Group Gated Fusion on Attention-based Bidirectional Alignment for Multimodal Emotion Recognition
This addresses a critical bottleneck in emotion-aware human-computer interaction systems by improving alignment for multimodal data, though it appears incremental as it builds on existing LSTM and attention methods.
The paper tackles the problem of temporal alignment between speech and text in multimodal emotion recognition by proposing a Gated Bidirectional Alignment Network (GBAN) with attention-based alignment and group gated fusion, achieving state-of-the-art performance on the IEMOCAP dataset.

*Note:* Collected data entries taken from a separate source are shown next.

lemma pvFoldA (g : List (List Int)) (bl : List (Int × Int)) (nbs : List (Int × Int)) :
    ∀ (v : List (List Bool)) (rest : List (Int × Int)), pvShape g v →
    ∃ (news : List (Int × Int)) (v' : List (List Bool)),
      nbs.foldl (pvStepA g bl) (v, rest) = (v', rest ++ news) ∧ pvShape g v' ∧
      news.Nodup ∧
      (∀ b, b ∈ news ↔ pvOkP g bl b = true ∧ pvVGet v b.1 b.2 ≠ true ∧ b ∈ nbs) ∧
      (∀ b ∈ pvCells g, (pvVGet v' b.1 b.2 = true ↔ pvVGet v b.1 b.2 = true ∨ b ∈ news)) := by
  induction nbs with
  | nil =>
    intro v rest hsh
    exact ⟨[], v, by simp, hsh, List.nodup_nil, by simp, by simp⟩
  | cons nb tl ih =>
    intro v rest hsh
    rw [List.foldl_cons]
    by_cases hcond : (is_valid g nb.1 nb.2 bl &&
        (!pvVGet v nb.1 nb.2 && (pvCellA g nb.1 nb.2 == 0))) = true
    · have hok : pvOkP g bl nb = true := by
        rw [Bool.and_eq_true, Bool.and_eq_true] at hcond
        simp only [pvOkP, Bool.and_eq_true]
        exact ⟨hcond.1, hcond.2.2⟩
      have hnm : pvVGet v nb.1 nb.2 ≠ true := by
        rw [Bool.and_eq_true, Bool.and_eq_true, Bool.not_eq_true'] at hcond
        simp [hcond.2.1]
      have hmem : nb ∈ pvCells g := pvOkP_mem_pvCells hok
      have hstep : pvStepA g bl (v, rest) nb = (pvVSet v nb.1 nb.2, rest ++ [nb]) := by
        simp [pvStepA, hcond]
      rw [hstep]
      have hsh1 : pvShape g (pvVSet v nb.1 nb.2) := pvShape_vset hsh _ _
      obtain ⟨news, v', heq, hsh', hnd, hch, hev⟩ := ih (pvVSet v nb.1 nb.2) (rest ++ [nb]) hsh1
      have hvset : ∀ b ∈ pvCells g,
          (pvVGet (pvVSet v nb.1 nb.2) b.1 b.2 = true ↔ b = nb ∨ pvVGet v b.1 b.2 = true) :=
        fun b hb => pvVGet_vset hsh hmem hb
      have hself : pvVGet (pvVSet v nb.1 nb.2) nb.1 nb.2 = true :=
        (hvset nb hmem).mpr (Or.inl rfl)
      have hnbnotin : nb ∉ news := by
        intro hn
        exact ((hch nb).mp hn).2.1 hself
      refine ⟨nb :: news, v', by rw [heq]; simp, hsh',
        List.nodup_cons.mpr ⟨hnbnotin, hnd⟩, ?_, ?_⟩
      · intro b
        rw [List.mem_cons, hch b]
        constructor
        · rintro (rfl | ⟨h1, h2, h3⟩)
          · exact ⟨hok, hnm, List.mem_cons.mpr (Or.inl rfl)⟩
          · refine ⟨h1, ?_, List.mem_cons.mpr (Or.inr h3)⟩
            intro hv
            exact h2 ((hvset b (pvOkP_mem_pvCells h1)).mpr (Or.inr hv))
        · rintro ⟨h1, h2, h3⟩
          rcases List.mem_cons.mp h3 with rfl | h4
          · exact Or.inl rfl
          · by_cases hbn : b = nb
            · exact Or.inl hbn
            · refine Or.inr ⟨h1, ?_, h4⟩
              intro hv
              rcases (hvset b (pvOkP_mem_pvCells h1)).mp hv with h | h
              · exact hbn h
              · exact h2 h
      · intro b hb
        rw [hev b hb, hvset b hb, List.mem_cons]
        tauto
    · have hstep : pvStepA g bl (v, rest) nb = (v, rest) := by
        simp only [pvStepA]
        rw [if_neg (by simpa using hcond)]
      rw [hstep]
      obtain ⟨news, v', heq, hsh', hnd, hch, hev⟩ := ih v rest hsh
      have hno : ¬ (pvOkP g bl nb = true ∧ pvVGet v nb.1 nb.2 ≠ true) := by
        rintro ⟨h1, h2⟩
        rw [pvOkP, Bool.and_eq_true] at h1
        apply hcond
        rw [Bool.and_eq_true, Bool.and_eq_true, Bool.not_eq_true']
        exact ⟨h1.1, by revert h2; cases pvVGet v nb.1 nb.2 <;> simp, h1.2⟩
      refine ⟨news, v', heq, hsh', hnd, ?_, hev⟩
      intro b
      rw [hch b, List.mem_cons]
      constructor
      · rintro ⟨h1, h2, h3⟩; exact ⟨h1, h2, Or.inr h3⟩
      · rintro ⟨h1, h2, (rfl | h3)⟩
        · exact absurd ⟨h1, h2⟩ hno
        · exact ⟨h1, h2, h3⟩
-- pv_equiv track=rewrite | github.com/pexley-math/oeis-A278299 | code/solver-a278299.py | format_grid_art
-- ===== SOURCE A (Python) =====
-- def format_grid_art(coloring):
--     """Format a solution as a simple letter grid."""
--     if not coloring:
--         return ""
--     chars = "ABCDEFGHIJKLMNOPQRSTUVWXYZabcdefghijklmnopqrstuvwxyz0123456789"
--     min_r = min(r for r, _ in coloring)
--     max_r = max(r for r, _ in coloring)
--     min_c = min(c for _, c in coloring)
--     max_c = max(c for _, c in coloring)
--     lines = []
--     for r in range(min_r, max_r + 1):
--         row = ""
--         for c in range(min_c, max_c + 1):
--             if (r, c) in coloring:
--                 row += f" {chars[coloring[(r, c)]]}"
--             else:
--                 row += " ."
--         lines.append(f"    {row}")
--     return "\n".join(lines)
-- ===== SOURCE B (Python) =====
-- def format_grid_art(coloring):
--     """Format a solution as a simple letter grid (scatter into a preallocated grid)."""
--     if not coloring:
--         return ""
--     chars = "ABCDEFGHIJKLMNOPQRSTUVWXYZabcdefghijklmnopqrstuvwxyz0123456789"
--     rows = [r for r, _ in coloring]
--     cols = [c for _, c in coloring]
--     min_r, max_r = min(rows), max(rows)
--     min_c, max_c = min(cols), max(cols)
--     grid = [[" ."] * (max_c - min_c + 1) for _ in range(max_r - min_r + 1)]
--     for (r, c), v in coloring.items():
--         grid[r - min_r][c - min_c] = f" {chars[v]}"
--     return "\n".join("    " + "".join(row) for row in grid)
-- ===== Notes on version B (the rewrite author's own statement) =====
-- stated objective: alternative
-- what changed: A gathers: it scans every cell of the bounding box and looks each (r,c) up in the dict; B scatters: it preallocates a ' .'-filled 2D grid and writes each dict entry once into its cell, then joins the rows.
import Mathlib
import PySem

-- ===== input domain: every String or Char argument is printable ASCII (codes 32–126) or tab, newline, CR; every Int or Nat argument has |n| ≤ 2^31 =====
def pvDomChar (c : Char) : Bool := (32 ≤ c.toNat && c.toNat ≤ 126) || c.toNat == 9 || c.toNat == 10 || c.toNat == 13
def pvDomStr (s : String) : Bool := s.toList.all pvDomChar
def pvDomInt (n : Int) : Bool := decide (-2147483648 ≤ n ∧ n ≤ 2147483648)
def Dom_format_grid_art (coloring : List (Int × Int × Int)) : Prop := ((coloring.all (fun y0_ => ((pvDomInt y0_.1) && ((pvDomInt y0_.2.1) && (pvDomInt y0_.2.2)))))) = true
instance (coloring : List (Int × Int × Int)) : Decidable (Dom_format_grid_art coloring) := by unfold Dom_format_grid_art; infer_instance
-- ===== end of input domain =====

-- ===== PORT A =====
-- B replaces A's gather (scan every bounding-box cell and look its key up in the dict) by a
-- scatter (preallocate a " ."-filled grid, write each dict entry into its cell); return value only.

-- The character palette both versions index (Python's `chars`).
def pvChars : String := "ABCDEFGHIJKLMNOPQRSTUVWXYZabcdefghijklmnopqrstuvwxyz0123456789"
theorem rb_bits (N : Int) (i : Int) :
    ∀ l : Int, runBottom N i < l → l ≤ i → PySem.Int.band (N >>> l.toNat) 1 ≠ 0 := by
  induction i using runBottom.induct (N := N) with
  | case1 i h1 ih =>
    intro l hl1 hl2
    rw [runBottom, if_pos h1] at hl1
    rcases eq_or_lt_of_le hl2 with rfl | hlt
    · exact h1.2
    · exact ih l hl1 (by omega)
  | case2 i h1 =>
    intro l hl1 hl2
    rw [runBottom, if_neg h1] at hl1
    omega

theorem rb_stop (N : Int) (i : Int) (h : 0 ≤ runBottom N i) :
    PySem.Int.band (N >>> (runBottom N i).toNat) 1 = 0 := by
  induction i using runBottom.induct (N := N) with
  | case1 i h1 ih => rw [runBottom, if_pos h1] at h ⊢; exact ih h
  | case2 i h1 =>
    rw [runBottom, if_neg h1] at h ⊢
    by_contra hc
    exact h1 ⟨h, hc⟩

theorem findRuns_acc (N : Int) : ∀ (n : Nat) (i : Int) (acc : List (Int × Int)),
    (i + 1).toNat ≤ n → findRuns N i acc = acc ++ findRuns N i [] := by
  intro n
  induction n with
  | zero =>
    intro i acc h
    have h0 : ¬ 0 ≤ i := by omega
    rw [findRuns, dif_neg h0, findRuns, dif_neg h0, List.append_nil]
  | succ n ih =>
    intro i acc h
    by_cases h0 : 0 ≤ i
    · by_cases hb : PySem.Int.band (N >>> i.toNat) 1 ≠ 0
      · have hrb : (runBottom N i + 1).toNat ≤ n := by
          have h1 : runBottom N i = runBottom N (i - 1) := by
            rw [runBottom, if_pos ⟨h0, hb⟩]
          have h2 := runBottom_le N (i - 1)
          omega
        rw [findRuns, dif_pos h0, if_pos hb, ih _ _ hrb]
        conv_rhs => rw [findRuns, dif_pos h0, if_pos hb, ih _ _ hrb]
        simp
      · rw [findRuns, dif_pos h0, if_neg hb]
        conv_rhs => rw [findRuns, dif_pos h0, if_neg hb]
        exact ih _ _ (by omega)
    · rw [findRuns, dif_neg h0]
      conv_rhs => rw [findRuns, dif_neg h0]
      simp
-- ===== VERDICT (by name: the statement is the Claim_ definition above) =====
theorem graph_incidence_matrix_spec : Claim_equal_graph_incidence_matrix := by
  intro edges directed _ _
  unfold Spec_graph_incidence_matrix graph_incidence_matrix graph_incidence_matrix_alt
  rw [pvAltFold]
  simp only [pvAdj_keys, List.nil_append]
  set nodes := PySem.List.sorted (PySem.Set.ofList (pvEps edges)) (fun x => x) false with hn
  have hnd : nodes.Nodup :=
    (PySem.List.sorted_ofList_pairwise_lt (xs := pvEps edges)).imp ne_of_lt
  have hmem : ∀ e ∈ edges, (pvEnds e).1 ∈ nodes ∧ (pvEnds e).2 ∈ nodes := by
    intro e he
    rw [hn]
    constructor <;> rw [PySem.List.mem_sorted, PySem.Set.mem_ofList] <;>
      exact List.mem_flatMap.mpr ⟨e, he, by simp⟩
  have hinit : (List.range nodes.length).map (fun _ => List.replicate edges.length (0 : Int))
      = nodes.map (fun y => ([] : List Int) ++ List.replicate edges.length (0 : Int)) := by
    simp [List.map_const']
  rw [hinit]
  have hs := pvScatter nodes hnd directed edges 0 (fun _ => ([] : List Int)) hmem (fun _ => rfl)
  simp only [Nat.cast_zero] at hs
  rw [hs]
  have hnodes : (PySem.List.sorted (List.foldl PySem.Set.add PySem.Set.empty (pvEps edges)) (fun x => x) false) = nodes := by
    rw [hn, PySem.Set.ofList_eq_foldl]
    rfl
  simp only [Prod.mk.injEq, hnodes, List.nil_append]
  refine ⟨?_, trivial⟩
  simp [pvCol, List.map_map, Function.comp]
-- pv_equiv track=rewrite | github.com/shacrvr/PlottingCode | mictlan.py | gapcount
-- ===== SOURCE A (Python) =====
-- def gapcount(seq):
--     count=0
--     for i in range(len(seq)):
--         if seq[i] == "-":
--             pass
--         else:
--             count+=1
--     return count
-- ===== SOURCE B (Python) =====
-- def gapcount(seq):
--     # Stage 1: build a frequency histogram of all symbols.
--     freq = {}
--     for ch in seq:
--         freq[ch] = freq.get(ch, 0) + 1
--     # Stage 2: sum the multiplicities of every non-gap symbol.
--     total = 0
--     for ch, n in freq.items():
--         if ch != "-":
--             total += n
--     return total
-- ===== Notes on version B (the rewrite author's own statement) =====
-- stated objective: alternative
-- what changed: Replaces A's per-index accumulation with a two-stage histogram algorithm: first build a dict mapping each symbol to its multiplicity, then sum the multiplicities of all non-gap keys.
import Mathlib
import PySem

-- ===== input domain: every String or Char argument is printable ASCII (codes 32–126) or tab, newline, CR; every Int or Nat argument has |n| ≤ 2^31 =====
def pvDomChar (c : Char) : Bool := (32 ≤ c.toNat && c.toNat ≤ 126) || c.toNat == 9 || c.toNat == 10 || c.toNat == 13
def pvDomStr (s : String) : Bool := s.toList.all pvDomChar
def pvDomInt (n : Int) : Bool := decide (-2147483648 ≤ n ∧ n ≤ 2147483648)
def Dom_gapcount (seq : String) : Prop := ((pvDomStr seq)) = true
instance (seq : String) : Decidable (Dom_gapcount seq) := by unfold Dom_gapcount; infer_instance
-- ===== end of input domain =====

-- B replaces A's per-index accumulation with a two-stage histogram: build a symbol→multiplicity
-- dict, then sum the multiplicities of all non-gap keys; objective: alternative (same O(n) cost).

-- ===== PORT A =====
-- for i in range(len(seq)): if seq[i] == "-": pass else: count += 1
def gapcount (seq : String) : Int :=
  (PySem.List.pyRange 0 (PySem.Str.len seq) 1).foldl
    (fun count i =>
      match PySem.Str.pyGet? seq i with
      | some c => if c == '-' then count else count + 1
      | none => count)   -- unreachable: i is always in range
    0

-- ===== PORT B =====
-- freq = {}; for ch in seq: freq[ch] = freq.get(ch, 0) + 1
-- total = 0; for ch, n in freq.items(): if ch != "-": total += n; return total
def gapcount_alt (seq : String) : Int :=
  let freq : PySem.Dict Char Int :=
    seq.toList.foldl (fun d ch => d.insert ch (d.getD ch 0 + 1)) PySem.Dict.empty
  freq.items.foldl (fun total p => if p.1 != '-' then total + p.2 else total) 0

-- ===== PRECONDITION & SPEC =====
def Spec_gapcount (seq : String) (out : Int) : Prop := out = gapcount_alt seq
instance (seq : String) (out : Int) : Decidable (Spec_gapcount seq out) := by unfold Spec_gapcount; infer_instance

-- ===== CLAIM (what is proved, stated in full; the proofs are below) =====
def Claim_equal_gapcount : Prop := ∀ (seq : String), Dom_gapcount seq → Spec_gapcount seq (gapcount seq)

-- ===== LEMMAS AND PROOFS =====

-- A's loop over the character list accumulates length minus gap count.
theorem foldl_nongap (l : List Char) (a : Int) :
    l.foldl (fun count c => if c == '-' then count else count + 1) a
      = a + l.length - l.count '-' := by
  induction l generalizing a with
  | nil => simp
  | cons h t ih =>
    simp only [List.foldl_cons, List.count_cons, ih]
    by_cases hc : h = '-' <;> simp [hc] <;> ring

-- indicator sums over a Nodup key list
theorem sum_indicator_zero (S : List Char) (x : Char) (hx : x ∉ S) :
    (S.map (fun k => if x = k then (1 : Int) else 0)).sum = 0 := by
  induction S with
  | nil => simp
  | cons a S' ih =>
    have hxa : x ≠ a := fun h => hx (h ▸ List.mem_cons_self)
    have hxS' : x ∉ S' := fun h => hx (List.mem_cons_of_mem _ h)
    simp [hxa, ih hxS']

theorem sum_indicator_one (S : List Char) (x : Char) (hnd : S.Nodup) (hx : x ∈ S) :
    (S.map (fun k => if x = k then (1 : Int) else 0)).sum = 1 := by
  induction S with
  | nil => simp at hx
  | cons a S' ih =>
    rcases List.mem_cons.mp hx with h | h
    · subst h
      simp [sum_indicator_zero S' x (List.nodup_cons.mp hnd).1]
    · have hxa : x ≠ a := fun he => (List.nodup_cons.mp hnd).1 (he ▸ h)
      simp [hxa, ih (List.nodup_cons.mp hnd).2 h]

-- The histogram sum over any Nodup key list covering l equals l's non-gap count.
theorem sum_if_count (S : List Char) (l : List Char) (hnd : S.Nodup)
    (hcov : ∀ x ∈ l, x ∈ S) :
    (S.map (fun k => if k = '-' then (0 : Int) else (l.count k : Int))).sum
      = (l.length : Int) - (l.count '-' : Int) := by
  induction l with
  | nil => simp
  | cons x t ih =>
    have hsplit :
        (fun k => if k = '-' then (0 : Int) else (((x :: t).count k : Nat) : Int))
          = fun k => (if k = '-' then (0 : Int) else (t.count k : Int))
              + (if k = '-' then (0 : Int) else if x = k then 1 else 0) := by
      funext k
      by_cases hk : k = '-' <;> by_cases hxk : x = k <;>
        simp [hk, hxk, List.count_cons] <;> push_cast <;> ring
    rw [hsplit, List.sum_map_add,
      ih (fun y hy => hcov y (List.mem_cons_of_mem _ hy))]
    by_cases hx : x = '-'
    · have hz : (fun k => if k = '-' then (0 : Int) else if x = k then 1 else 0)
          = fun _ => (0 : Int) := by
        funext k
        by_cases hk : k = '-'
        · simp [hk]
        · have h2 : x ≠ k := by rw [hx]; exact fun h => hk h.symm
          simp [hk, h2]
      rw [hz]
      simp [List.count_cons, hx]
    · have hind : (fun k => if k = '-' then (0 : Int) else if x = k then 1 else 0)
          = fun k => if x = k then (1 : Int) else 0 := by
        funext k
        by_cases hk : k = '-'
        · have h2 : x ≠ k := fun h => hx (hk ▸ h)
          simp [hk, h2, hx]
        · simp [hk]
      rw [hind, sum_indicator_one S x hnd (hcov x List.mem_cons_self)]
      have : (x :: t).count '-' = t.count '-' := by
        simp [List.count_cons, Ne.symm hx, hx]
      rw [this]
      simp; push_cast; ring

-- B's second loop is the sum of the non-gap multiplicities.
theorem foldl_condadd (L : List (Char × Int)) (a : Int) :
    L.foldl (fun total p => if p.1 != '-' then total + p.2 else total) a
      = a + (L.map (fun p => if p.1 = '-' then (0 : Int) else p.2)).sum := by
  induction L generalizing a with
  | nil => simp
  | cons p t ih =>
    rw [List.foldl_cons, ih]
    by_cases hp : p.1 = '-' <;> simp [hp] <;> ring

-- ===== VERDICT (by name: the statement is the Claim_ definition above) =====
theorem gapcount_spec : Claim_equal_gapcount := by
  intro seq _
  unfold Spec_gapcount gapcount gapcount_alt
  -- A's side: reduce the indexed loop to a fold over the characters.
  have hbody :
      (PySem.List.pyRange 0 (PySem.Str.len seq) 1).foldl
        (fun count i =>
          match PySem.Str.pyGet? seq i with
          | some c => if c == '-' then count else count + 1
          | none => count) 0
      = (PySem.List.pyRange 0 ((seq.toList.length : Int)) 1).foldl
          (fun count i =>
            (fun (acc : Int) (c : Char) => if c == '-' then acc else acc + 1) count
              (PySem.List.pyGetD seq.toList i ' ')) 0 := by
    apply PySem.List.foldl_congr_mem
    intro acc i hi
    rw [PySem.List.mem_pyRange_one] at hi
    simp only [PySem.Str.len_eq] at hi ⊢
    obtain ⟨n, rfl⟩ : ∃ n : Nat, i = (n : Int) := ⟨i.toNat, (Int.toNat_of_nonneg hi.1).symm⟩
    have hn : n < seq.toList.length := by exact_mod_cast hi.2
    simp [PySem.List.pyGetD_natCast, List.getElem?_eq_getElem hn]
  have hA :
      (PySem.List.pyRange 0 (PySem.Str.len seq) 1).foldl
        (fun count i =>
          match PySem.Str.pyGet? seq i with
          | some c => if c == '-' then count else count + 1
          | none => count) 0 = (seq.toList.length : Int) - (seq.toList.count '-' : Int) := by
    rw [hbody,
      PySem.List.foldl_pyRange_zero_pyGetD' seq.toList ' '
        (fun (acc : Int) (c : Char) => if c == '-' then acc else acc + 1) 0,
      foldl_nongap]
    ring
  -- B's side: histogram = counter, items = distinct keys with their counts.
  have hfreq : seq.toList.foldl (fun d ch => d.insert ch (d.getD ch 0 + 1)) PySem.Dict.empty
      = PySem.Dict.counter seq.toList := PySem.Dict.foldl_insert_getD_add_one_eq_counter seq.toList
  rw [hA]
  simp only [hfreq, foldl_condadd, PySem.Dict.items_counter, List.map_map, zero_add]
  rw [show ((fun p : Char × Int => if p.1 = '-' then (0 : Int) else p.2) ∘
        fun k => (k, (seq.toList.count k : Int)))
      = fun k => if k = '-' then (0 : Int) else (seq.toList.count k : Int) from rfl]
  exact (sum_if_count (PySem.Set.ofList seq.toList) seq.toList (PySem.Set.nodup_ofList seq.toList)
    (fun x hx => (PySem.Set.mem_ofList seq.toList x).mpr hx)).symm
-- pv_equiv track=rewrite | github.com/Halion1/MSAlgorithm | scripts/NEEDLEMAN/dna.py | get_consensus_dna
-- ===== SOURCE A (Python) =====
-- def get_consensus_dna(aligned_sequences):
--     consensus = []
--
--     # Iterate over each column in the alignment
--     for col in zip(*aligned_sequences):
--         # Count each nucleotide in the column
--         nucleotide_counts = {'A': 0, 'T': 0, 'C': 0, 'G': 0}
--         for nucleotide in col:
--             if nucleotide in nucleotide_counts:
--                 nucleotide_counts[nucleotide] += 1
--
--         # Find the nucleotide with the highest count for this column
--         most_common_nucleotide = max(nucleotide_counts, key=nucleotide_counts.get)
--
--         # If two nucleotides have the same count, we append 'N'
--         max_count = nucleotide_counts[most_common_nucleotide]
--         if list(nucleotide_counts.values()).count(max_count) > 1:
--             consensus.append('N')
--         else:
--             consensus.append(most_common_nucleotide)
--
--     return ''.join(consensus)
-- ===== SOURCE B (Python) =====
-- def get_consensus_dna(aligned_sequences):
--     out = []
--     for col in zip(*aligned_sequences):
--         # sort the column's nucleotides, then scan equal-runs instead of counting
--         bases = sorted(ch for ch in col if ch in 'ACGT')
--         runs = []
--         for ch in bases:
--             if runs and runs[-1][0] == ch:
--                 runs[-1] = (ch, runs[-1][1] + 1)
--             else:
--                 runs.append((ch, 1))
--         longest = [r for r in runs if all(r[1] >= s[1] for s in runs)]
--         out.append(longest[0][0] if len(longest) == 1 else 'N')
--     return ''.join(out)
-- ===== Notes on version B (the rewrite author's own statement) =====
-- stated objective: alternative
-- what changed: Per column B sorts the nucleotides and scans equal-runs to find a unique longest run, instead of A's fixed {'A','T','C','G'} counting dict with argmax and a values().count tie test.
import Mathlib
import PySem

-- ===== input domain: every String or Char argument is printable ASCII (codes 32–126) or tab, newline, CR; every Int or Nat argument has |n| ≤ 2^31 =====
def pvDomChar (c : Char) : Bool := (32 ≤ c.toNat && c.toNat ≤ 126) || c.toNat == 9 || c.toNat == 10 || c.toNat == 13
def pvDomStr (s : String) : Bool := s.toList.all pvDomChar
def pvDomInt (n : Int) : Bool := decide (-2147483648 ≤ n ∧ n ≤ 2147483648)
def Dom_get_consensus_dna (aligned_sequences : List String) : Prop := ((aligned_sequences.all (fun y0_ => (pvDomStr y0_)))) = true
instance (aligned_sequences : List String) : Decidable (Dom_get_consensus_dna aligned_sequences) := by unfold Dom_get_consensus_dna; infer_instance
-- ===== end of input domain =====

-- B replaces A's per-column {'A','T','C','G'} counting dict + argmax + values().count tie test
-- by sorting each column's nucleotides and scanning equal-runs for a unique longest run;
-- objective: alternative algorithm, same result.
-- The fixed-key dict of A is rendered as a 4-tuple of Ints in insertion order (A,T,C,G); exact,
-- since the key set never changes.

-- ===== PORT A =====

-- A's inner loop body: "if nucleotide in nucleotide_counts: nucleotide_counts[nucleotide] += 1"
def pvStep (cnt : Int × Int × Int × Int) (ch : Char) : Int × Int × Int × Int :=
  let (a, t, c, g) := cnt
  if ch = 'A' then (a + 1, t, c, g)
  else if ch = 'T' then (a, t + 1, c, g)
  else if ch = 'C' then (a, t, c + 1, g)
  else if ch = 'G' then (a, t, c, g + 1)
  else (a, t, c, g)

-- dict lookup nucleotide_counts[k] (k is always one of the four keys)
def pvGet (cnt : Int × Int × Int × Int) (k : Char) : Int :=
  let (a, t, c, g) := cnt
  if k = 'A' then a else if k = 'T' then t else if k = 'C' then c else g

-- the per-column decision of A: max(dict, key=get) scan (first key wins ties),
-- then the values().count(max_count) > 1 tie test
def pvPickA (cnt : Int × Int × Int × Int) : Char :=
  let (a, t, c, g) := cnt
  let k2 := if t > a then 'T' else 'A'
  let v2 := if t > a then t else a
  let k3 := if c > v2 then 'C' else k2
  let v3 := if c > v2 then c else v2
  let k4 := if g > v3 then 'G' else k3
  let maxCount := pvGet cnt k4
  if 1 < ([a, t, c, g].count maxCount) then 'N' else k4

-- zip(*aligned_sequences): stop as soon as any sequence is exhausted (shared by both Pythons)
def pvZipStar : List (List Char) → List (List Char)
  | [] => []
  | r :: rs =>
    if h : (r :: rs).all (fun x => !x.isEmpty) then
      ((r :: rs).map (fun x => x.headD ' ')) :: pvZipStar ((r :: rs).map (fun x => x.tail))
    else []
termination_by rows => (rows.headD []).length
decreasing_by
  simp only [List.all_cons, Bool.and_eq_true, Bool.not_eq_true', List.isEmpty_eq_false_iff] at h
  simp only [List.map_cons, List.headD_cons, List.length_tail]
  exact Nat.sub_lt (List.length_pos_iff.mpr h.1) Nat.one_pos

def get_consensus_dna (aligned_sequences : List String) : String :=
  let consensus :=
    (pvZipStar (aligned_sequences.map String.toList)).foldl
      (fun acc col => acc ++ [pvPickA (col.foldl pvStep (0, 0, 0, 0))]) []
  String.mk consensus

-- ===== PORT B =====

-- B's run-scan loop body: extend the last run or open a new one
def pvRunStep (runs : List (Char × Int)) (ch : Char) : List (Char × Int) :=
  match runs.getLast? with
  | some r => if r.1 = ch then runs.dropLast ++ [(ch, r.2 + 1)] else runs ++ [(ch, 1)]
  | none => [(ch, 1)]

-- "longest = [r for r in runs if all(...)]; longest[0][0] if len(longest)==1 else 'N'"
def pvLongest (runs : List (Char × Int)) : Char :=
  match runs.filter (fun r => runs.all (fun s => decide (s.2 ≤ r.2))) with
  | [r] => r.1
  | _ => 'N'

-- B's per-column decision: sort the ACGT characters, scan runs, unique longest run wins
def pvPickB (col : List Char) : Char :=
  pvLongest ((PySem.List.sorted
    (col.filter (fun ch => ch == 'A' || ch == 'C' || ch == 'G' || ch == 'T')) (fun x => x)).foldl
      pvRunStep [])

def get_consensus_dna_alt (aligned_sequences : List String) : String :=
  let out :=
    (pvZipStar (aligned_sequences.map String.toList)).foldl
      (fun acc col => acc ++ [pvPickB col]) []
  String.mk out

-- ===== PRECONDITION & SPEC =====
def Spec_get_consensus_dna (aligned_sequences : List String) (out : String) : Prop := out = get_consensus_dna_alt aligned_sequences
instance (aligned_sequences : List String) (out : String) : Decidable (Spec_get_consensus_dna aligned_sequences out) := by unfold Spec_get_consensus_dna; infer_instance

-- ===== CLAIM (what is proved, stated in full; the proofs are below) =====
def Claim_equal_get_consensus_dna : Prop := ∀ (aligned_sequences : List String), Dom_get_consensus_dna aligned_sequences → Spec_get_consensus_dna aligned_sequences (get_consensus_dna aligned_sequences)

Emotion recognition is a challenging and actively-studied research area that plays a critical role in emotion-aware human-computer interaction systems. In a multimodal setting, temporal alignment between different modalities has not been well investigated yet. This paper presents a new model named as Gated Bidirectional Alignment Network (GBAN), which consists of an attention-based bidirectional alignment network over LSTM hidden states to explicitly capture the alignment relationship between speech and text, and a novel group gated fusion (GGF) layer to integrate the representations of different modalities. We empirically show that the attention-aligned representations outperform the last-hidden-states of LSTM significantly, and the proposed GBAN model outperforms existing state-of-the-art multimodal approaches on the IEMOCAP dataset.